Example: set oss_fdw.rds_read_one_file = 'oss_test/example16.csv.1';
set oss_fdw.rds_read_one_file = 'oss_test/test.gz.2';
select * from oss_fdw_list_file('t_oss');
name | size
--------------------------------+-----------
oss_test/test.gz.2 | 739413041
(1 rows)
oss_fdw notes
- oss_fdw is an external table plug-in developed based on the PostgreSQL FOREIGN TABLE framework.
- The data import performance is related to the CPU IO MEM MET of PPAS instances and OSS.
- To guarantee that data is correctly imported, you need to make sure that the Region of the DTS server is the same as that of the OSS server. For more information, see OSS endpoint information.

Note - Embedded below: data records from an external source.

-- the main equivalence, by induction on the number of free positions
theorem pv_main : ∀ (f : Nat) (op : List String) (n : Int),
    op.countP (fun y => y ≠ "||") = f → n ≠ 0 →
    pvGoA f op n = (pvPermsB (pvFreeB op 0) n).map
      (fun ps => ps.foldl (fun acc i => acc.set i "||") op) := by
  intro f
  induction f with
  | zero =>
    intro op n hc hn
    have hfree : pvFreeB op 0 = [] := by
      have := pv_freeB_length op 0
      rw [hc] at this
      exact List.eq_nil_of_length_eq_zero this
    rw [hfree, pv_permsB_ne _ hn]
    simp [pvGoA]
  | succ f ih =>
    intro op n hc hn
    -- rewrite the RHS into a flatMap over the free positions
    have hmem : ∀ i ∈ pvFreeB op 0, i < op.length ∧ op.getD i "" ≠ "||" :=
      fun i h => pv_freeB_mem h
    have key : (pvPermsB (pvFreeB op 0) n).map
          (fun ps => ps.foldl (fun acc i => acc.set i "||") op)
        = (pvFreeB op 0).flatMap (fun i =>
            (pvPermsB (pvFreeB (op.set i "||") 0) (n - 1)).map
              (fun ps => ps.foldl (fun acc k => acc.set k "||") (op.set i "||"))) := by
      rw [pv_permsB_ne _ hn, List.map_flatMap]
      rw [pv_attach_flatMap ((pvFreeB op 0).length)
        (fun j => ((pvPermsB ((pvFreeB op 0).eraseIdx j) (n - 1)).map
          (fun rest => (pvFreeB op 0).getD j 0 :: rest)).map
            (fun ps => ps.foldl (fun acc i => acc.set i "||") op))]
      rw [← pv_flatMap_range_getD (pvFreeB op 0)
        (fun i => (pvPermsB (pvFreeB (op.set i "||") 0) (n - 1)).map
          (fun ps => ps.foldl (fun acc k => acc.set k "||") (op.set i "||")))]
      apply pv_flatMap_congr
      intro j hj
      rw [List.mem_range] at hj
      have herase := pv_freeB_set op 0 j hj
      simp only [Nat.sub_zero] at herase
      rw [herase, List.map_map]
      rfl
    by_cases h1 : n = 1
    · subst h1
      simp only [pvGoA, sub_self]
      rw [key, pv_levelA_eq]
      have : ∀ i ∈ pvFreeB op 0,
          (pvPermsB (pvFreeB (op.set i "||") 0) (1 - 1)).map
              (fun ps => ps.foldl (fun acc k => acc.set k "||") (op.set i "||"))
            = [op.set i "||"] := by
        intro i _
        norm_num [pv_permsB_zero]
      rw [pv_flatMap_congr this]
      exact (pv_flatMap_single _ _).symm
    · have h1' : ¬ (n - 1 = 0) := by omega
      simp only [pvGoA, if_neg h1']
      rw [pv_foldl_extend, List.nil_append, pv_levelA_eq, List.flatMap_map, key]
      apply pv_flatMap_congr
      intro i hi
      obtain ⟨hlt, hne⟩ := hmem i hi
      have hcp : (op.set i "||").countP (fun y => y ≠ "||") = f := by
        have := pv_countP_set op i hlt hne
        omega
      exact ih (op.set i "||") (n - 1) hcp (by omega)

- If the SQL of the external table is read,
ERROR: oss endpoint userendpoint not in aliyun white list
, we recommend that you use the endpoint shared by Alibaba Cloud in each zone. For more information, see Regions and endpoints. If the problem persists, submit a ticket.
Error handling
When an import or export error occurs, the log displays the following error information:
-
code: the HTTP status code of the request that has failed.
-
error_code: the error code returned by OSS.
-
error_msg: the error message returned by OSS.
-
req_id: the UUID that identifies the request. If you cannot solve the problem, you can seek help from OSS development engineers by providing the req_id.
For more information about error types, see the following topics. Timeout errors can be handled by using oss_ext parameters.
ID and key encryption
If id and key parameters for CREATE SERVER are not encrypted, executing the select * from pg_foreign_server
statement will display the information in plaintext. Your ID and key will be exposed.
The symmetric encryption can be performed on the id and key to hide the id and key.
(different instances use different keys to maximize the protection of user information.)
however, you cannot use methods like GP to add a data type.
The encrypted information is as follows:
postgres=# select * from pg_foreign_server ;
srvname | srvowner | srvfdw | srvtype | srvversion | srvacl | srvoptions
-----------+----------+--------+---------+------------+--------+------------------------------------------------------------------------------------------------------------------------------------
----------------------------------
ossserver | 10 | 16390 | | | | {host=oss-cn-hangzhou-zmf.aliyuncs.com,id=MD5xxxxxxxx,key=MD5xxxxxxxx,bucket=067862}
The encrypted information is preceded by MD5 (total length: len,len%8==3). Therefore, encryption is not performed again when the exported data is imported. But you cannot create the key and id preceded by MD5.